Table 3. In vitro and in vivo effect of different plants against sheep gastrointestinal parasitic nematodes.
In conclusion, the present study provides relevant information about the presence of anthelmintic compounds in the crude HE of the bulbous plant, O. tetraphylla. Furthermore, the type of flavonoids identified killed the infective stages of H. contortus in in vitro assays and reduced the H. contortus egg nematode population in the faeces of treated animals.
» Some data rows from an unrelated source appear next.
-- B replaces A's staged passes (length guard, d-count, split, enumerate loop) by a single
-- one-pass finite automaton over the lowercased characters. Return value only; no mutation.

-- ===== PORT A =====
def isDieCommand (input : String) : Bool :=
  let s := input.toList
  if s.length < 2 then false
  else
    let dCharacters := PySem.Chars.count (PySem.Chars.lower s) ['d']
    if dCharacters ≠ 1 then false
    else
      let spilt := PySem.Chars.splitOn (PySem.Chars.lower s) ['d']
      if spilt.length ≠ 2 then false
      else
        -- the for/continue/return-False loop: every (index, sec) must pass one of the two 'continue' tests
        (PySem.List.enumerate spilt).all (fun p =>
          (p.1 == 0 && p.2 == ([] : List Char)) ||
          (PySem.Chars.strIsdigit p.2 && !(p.2.head? == some '0') && decide (p.2.length ≤ 3)))

-- ===== PORT B =====
-- DFA states (Option Nat; none = Python's -1 reject state): 0 start, 1-3 prefix digits,
-- 4 just after 'd', 5-7 suffix digits. One transition per character, as in Source B.
def pvStep (st : Option Nat) (c : Char) : Option Nat :=
  match st with
  | none => none
  | some s =>
    if c = 'd' then (if s ≤ 3 then some 4 else none)
    else if PySem.Chars.isdigit c then
      if s = 0 ∨ s = 4 then (if c ≠ '0' then some (s + 1) else none)
      else if s = 3 ∨ s = 7 then none
      else some (s + 1)
    else none

def isDieCommand_alt (input : String) : Bool :=
  match (PySem.Chars.lower input.toList).foldl pvStep (some 0) with
  | some s => decide (5 ≤ s)
  | none => false

-- ===== PRECONDITION & SPEC =====
def Spec_isDieCommand (input : String) (out : Bool) : Prop := out = isDieCommand_alt input
instance (input : String) (out : Bool) : Decidable (Spec_isDieCommand input out) := by unfold Spec_isDieCommand; infer_instance

-- ===== CLAIM (what is proved, stated in full; the proofs are below) =====
def Claim_equal_isDieCommand : Prop := ∀ (input : String), Dom_isDieCommand input → Spec_isDieCommand input (isDieCommand input)

-- ===== LEMMAS AND PROOFS =====

-- the shared 'section is a valid die number' test (A's loop body test, B's accepting runs)
def pvOk (s : List Char) : Bool :=
  PySem.Chars.strIsdigit s && !(s.head? == some '0') && decide (s.length ≤ 3)

lemma pv_count_go_single (c : Char) :
    ∀ (L : List Char) (fuel acc : Nat), L.length ≤ fuel →
      PySem.Chars.count.go [c] fuel L acc = acc + L.count c := by
  intro L
  induction L with
  | nil =>
      intro fuel acc _
      cases fuel <;> simp [PySem.Chars.count.go]
  | cons h t ih =>
      intro fuel acc hf
      cases fuel with
      | zero => simp at hf
      | succ f =>
        have ht : t.length ≤ f := by simpa using hf
        by_cases hc : c = h
        · subst hc
          simp [PySem.Chars.count.go, List.isPrefixOf, ih f (acc + 1) ht]
          omega
        · have hc' : ¬ h = c := fun e => hc e.symm
          simp [PySem.Chars.count.go, List.isPrefixOf, hc, ih f acc ht, hc']

lemma pv_count_single (c : Char) (L : List Char) :
    PySem.Chars.count L [c] = L.count c := by
  simpa [PySem.Chars.count] using pv_count_go_single c L L.length 0 le_rfl

lemma pv_splitgo_no (q : List Char) :
    ∀ (fuel : Nat) (cur : List Char) (acc : List (List Char)), 'd' ∉ q → q.length ≤ fuel →
      PySem.Chars.splitOn.go ['d'] fuel q cur acc = acc.reverse ++ [cur.reverse ++ q] := by
  induction q with
  | nil =>
      intro fuel cur acc _ _
      cases fuel <;> simp [PySem.Chars.splitOn.go]
  | cons h t ih =>
      intro fuel cur acc hm hf
      cases fuel with
      | zero => simp at hf
      | succ f =>
        have hd : ¬ ('d' = h) := fun e => hm (by simp [← e])
        have ht : 'd' ∉ t := fun e => hm (by simp [e])
        simp [PySem.Chars.splitOn.go, List.isPrefixOf, hd,
              ih f (h :: cur) acc ht (by simpa using hf)]

lemma pv_splitgo_one :
    ∀ (p : List Char) (q : List Char) (fuel : Nat) (cur : List Char) (acc : List (List Char)),
      'd' ∉ p → 'd' ∉ q → p.length + 1 + q.length ≤ fuel →
      PySem.Chars.splitOn.go ['d'] fuel (p ++ 'd' :: q) cur acc =
        acc.reverse ++ [cur.reverse ++ p, q] := by
  intro p
  induction p with
  | nil =>
      intro q fuel cur acc _ hq hf
      cases fuel with
      | zero => simp at hf
      | succ f =>
        have hqf : q.length ≤ f := by simp at hf; omega
        simp [PySem.Chars.splitOn.go, List.isPrefixOf,
              pv_splitgo_no q f [] (cur.reverse :: acc) hq hqf]
  | cons h t ih =>
      intro q fuel cur acc hp hq hf
      cases fuel with
      | zero => simp at hf
      | succ f =>
        have hd : ¬ ('d' = h) := fun e => hp (by simp [← e])
        have ht : 'd' ∉ t := fun e => hp (by simp [e])
        simp [PySem.Chars.splitOn.go, List.isPrefixOf, hd,
              ih q f (h :: cur) acc ht hq (by simp at hf ⊢; omega)]

lemma pv_splitOn_one (p q : List Char) (hp : 'd' ∉ p) (hq : 'd' ∉ q) :
    PySem.Chars.splitOn (p ++ 'd' :: q) ['d'] = [p, q] := by
  simp only [PySem.Chars.splitOn]
  rw [pv_splitgo_one p q _ [] [] hp hq (by simp; omega)]
  simp

lemma pv_first_split (L : List Char) (h : 'd' ∈ L) :
    ∃ p q, L = p ++ 'd' :: q ∧ 'd' ∉ p := by
  induction L with
  | nil => simp at h
  | cons c t ih =>
      by_cases hc : c = 'd'
      · exact ⟨[], t, by simp [hc], by simp⟩
      · have ht : 'd' ∈ t := by
          rcases List.mem_cons.mp h with e | e
          · exact absurd e.symm hc
          · exact e
        obtain ⟨p, q, hL, hp⟩ := ih ht
        refine ⟨c :: p, q, by simp [hL], ?_⟩
        intro hm
        rcases List.mem_cons.mp hm with e | e
        · exact hc e.symm
        · exact hp e

-- B-side: the reject state absorbs
lemma pv_foldl_none : ∀ (t : List Char), List.foldl pvStep none t = none := by
  intro t
  induction t with
  | nil => rfl
  | cons c r ih => simpa [pvStep] using ih

-- single-transition facts about the DFA
lemma pv_step_d (s : Nat) (h : s ≤ 3) : pvStep (some s) 'd' = some 4 := by
  simp [pvStep, h]

lemma pv_step_d_hi (s : Nat) (h : ¬ s ≤ 3) : pvStep (some s) 'd' = none := by
  simp [pvStep, h]

lemma pv_step_nond (s : Nat) (c : Char) (hcd : ¬ c = 'd')
    (hdig : PySem.Chars.isdigit c = false) : pvStep (some s) c = none := by
  simp [pvStep, hcd, hdig]

lemma pv_step_digit_mid (b k : Nat) (c : Char) (hb : b = 0 ∨ b = 4) (h1 : 1 ≤ k) (hk : k ≤ 2)
    (hcd : ¬ c = 'd') (hdig : PySem.Chars.isdigit c = true) :
    pvStep (some (b + k)) c = some (b + (k + 1)) := by
  have h04 : ¬ (b + k = 0 ∨ b + k = 4) := by rcases hb with rfl | rfl <;> omega
  have h37 : ¬ (b + k = 3 ∨ b + k = 7) := by rcases hb with rfl | rfl <;> omega
  simp only [pvStep]
  rw [if_neg hcd, if_pos hdig, if_neg h04, if_neg h37]
  exact congrArg some (Nat.add_assoc b k 1)

lemma pv_step_digit_full (b : Nat) (c : Char) (hb : b = 0 ∨ b = 4)
    (hcd : ¬ c = 'd') (hdig : PySem.Chars.isdigit c = true) :
    pvStep (some (b + 3)) c = none := by
  have h04 : ¬ (b + 3 = 0 ∨ b + 3 = 4) := by rcases hb with rfl | rfl <;> omega
  have h37 : (b + 3 = 3 ∨ b + 3 = 7) := by rcases hb with rfl | rfl <;> omega
  simp only [pvStep]
  rw [if_neg hcd, if_pos hdig, if_neg h04, if_pos h37]

lemma pv_step_digit_start (b : Nat) (c : Char) (hb : b = 0 ∨ b = 4)
    (hcd : ¬ c = 'd') (hdig : PySem.Chars.isdigit c = true) (h0 : ¬ c = '0') :
    pvStep (some b) c = some (b + 1) := by
  have h04 : (b = 0 ∨ b = 4) := hb
  simp only [pvStep]
  rw [if_neg hcd, if_pos hdig, if_pos h04, if_pos h0]

lemma pv_step_zero_start (b : Nat) (hb : b = 0 ∨ b = 4) :
    pvStep (some b) '0' = none := by
  have hcd : ¬ ('0' : Char) = 'd' := by decide
  have hdig : PySem.Chars.isdigit '0' = true := by decide
  simp only [pvStep]
  rw [if_neg hcd, if_pos hdig, if_pos hb, if_neg (by simp : ¬ ('0' : Char) ≠ '0')]

-- B-side: running the DFA from a mid-number state (k digits already read, offset b = 0/4)
lemma pv_runMid :
    ∀ (t : List Char) (b k : Nat), (b = 0 ∨ b = 4) → 1 ≤ k → k ≤ 3 → 'd' ∉ t →
      List.foldl pvStep (some (b + k)) t =
        if t.all PySem.Chars.isdigit && decide (k + t.length ≤ 3)
        then some (b + k + t.length) else none := by
  intro t
  induction t with
  | nil =>
      intro b k _ _ h3 _
      simp [h3]
  | cons c r ih =>
      intro b k hb h1 h3 hm
      have hcd : ¬ (c = 'd') := fun e => hm (by simp [e])
      have hrd : 'd' ∉ r := fun e => hm (by simp [e])
      by_cases hdig : PySem.Chars.isdigit c = true
      · by_cases hk3 : k = 3
        · subst hk3
          rw [List.foldl_cons, pv_step_digit_full b c hb hcd hdig, pv_foldl_none]
          simp
        · rw [List.foldl_cons, pv_step_digit_mid b k c hb h1 (by omega) hcd hdig,
              ih b (k + 1) hb (by omega) (by omega) hrd]
          simp only [List.all_cons, hdig, Bool.true_and, List.length_cons]
          by_cases hall : r.all PySem.Chars.isdigit = true
          · by_cases hlen : k + 1 + r.length ≤ 3
            · have hlen' : k + (r.length + 1) ≤ 3 := by omega
              simp [hall, hlen, hlen']
              omega
            · have hlen' : ¬ (k + (r.length + 1) ≤ 3) := by omega
              simp [hall, hlen, hlen']
          · simp [hall]
      · rw [List.foldl_cons,
            pv_step_nond (b + k) c hcd (Bool.eq_false_iff.mpr hdig), pv_foldl_none]
        simp [Bool.eq_false_iff.mpr hdig]

-- B-side: running the DFA on a d-free section from a fresh state (0 = before d, 4 = after d)
lemma pv_runStart (t : List Char) (b : Nat) (hb : b = 0 ∨ b = 4) (ht : 'd' ∉ t) :
    List.foldl pvStep (some b) t =
      if t = [] then some b else if pvOk t then some (b + t.length) else none := by
  cases t with
  | nil => simp
  | cons c r =>
      have hcd : ¬ (c = 'd') := fun e => ht (by simp [e])
      have hrd : 'd' ∉ r := fun e => ht (by simp [e])
      by_cases hdig : PySem.Chars.isdigit c = true
      · by_cases h0 : c = '0'
        · subst h0
          rw [List.foldl_cons, pv_step_zero_start b hb, pv_foldl_none]
          simp [pvOk]
        · rw [List.foldl_cons, pv_step_digit_start b c hb hcd hdig h0,
              pv_runMid r b 1 hb le_rfl (by omega) hrd]
          simp only [if_neg (List.cons_ne_nil c r), pvOk, PySem.Chars.strIsdigit,
                     List.all_cons, hdig, Bool.true_and, List.length_cons,
                     List.head?_cons, List.isEmpty_cons]
          by_cases hall : r.all PySem.Chars.isdigit = true
          · by_cases hlen : 1 + r.length ≤ 3
            · have hlen' : r.length + 1 ≤ 3 := by omega
              simp [hall, hlen, hlen', h0]
              omega
            · have hlen' : ¬ (r.length + 1 ≤ 3) := by omega
              simp [hall, hlen, hlen']
          · simp [hall]
      · rw [List.foldl_cons,
            pv_step_nond b c hcd (Bool.eq_false_iff.mpr hdig), pv_foldl_none]
        simp [pvOk, PySem.Chars.strIsdigit, Bool.eq_false_iff.mpr hdig]

-- A's value in the exactly-one-'d' case
lemma pv_A_one (input : String) (p q : List Char)
    (hL : PySem.Chars.lower input.toList = p ++ 'd' :: q) (hp : 'd' ∉ p) (hq : 'd' ∉ q) :
    isDieCommand input = ((p.isEmpty || pvOk p) && pvOk q) := by
  have hS : input.toList.length = input.length := by simp
  have hlen : input.toList.length = p.length + 1 + q.length := by
    have := congrArg List.length hL
    simp only [PySem.Chars.lower, List.length_map, List.length_append, List.length_cons] at this
    omega
  by_cases hsmall : input.toList.length < 2
  · -- then p = [] and q = [], so pvOk q = false and the RHS is false too
    have hp0 : p = [] := by
      cases p with
      | nil => rfl
      | cons a b => simp [List.length] at hlen; omega
    have hq0 : q = [] := by
      cases q with
      | nil => rfl
      | cons a b => simp [List.length] at hlen; omega
    have h2 : ¬ 1 < input.length := by rw [← hS]; omega
    simp [isDieCommand, h2, hq0, pvOk, PySem.Chars.strIsdigit]
  · have h2 : 1 < input.length := by rw [← hS]; omega
    have hcp : p.count 'd' = 0 := List.count_eq_zero_of_not_mem hp
    have hcq : q.count 'd' = 0 := List.count_eq_zero_of_not_mem hq
    simp only [isDieCommand]
    rw [hL]
    simp [h2, pv_count_single, List.count_append, hcp, hcq,
          pv_splitOn_one p q hp hq, PySem.List.enumerate, pvOk, List.isEmpty_iff]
The results of this study could be used as a reference for further investigations focused on identifying a biomolecule with anthelmintic activity from the bulbous plant, O. tetraphylla, for the control of sheep haemonchosis.
Acknowledgements
This research formed part of the theses of B.J.G.-C. and M.R.-L., submitted towards the qualification of Biotechnologist Engineers Labastida, under the direction of P.M. de G. at the Universidad Politécnica del Estado de Morelos, Jiutepec, Morelos, Mexico.
Financial support
The present research received financial support from Instituto Nacional de Investigaciones Forestales, Agricolas y Pecuarias (INIFAP)-México (Fondos Fiscales-2012) from the Project ‘Assessment of four plant extracts as phytotherapeutics against sheep parasitic nematodes’.
Conflict of interest
None.
Ethical standards
The sheep were strictly maintained under the Norma Oficial Mexicana (Official Rule Number) NOM-051-ZOO-1995 (http://www.senasica.gob.mx) and the LEY Federal de Sanidad Animal (Federal law for animal health) DOF 07-06-2012 (http://diputados.gob.mx/LeyesBibliop/ref/lfsa.htm). These guidelines specify that all the procedures performed in studies involving animals must follow the Federal Law and Official Rule strictly in accordance with the ethical standards of INIFAP. Furthermore, the guidelines are based, in part, on the Guide for the care and use of laboratory animals published by the Institute of Laboratory Animals Resources Commission on Life Sciences, National Research Council, 1996.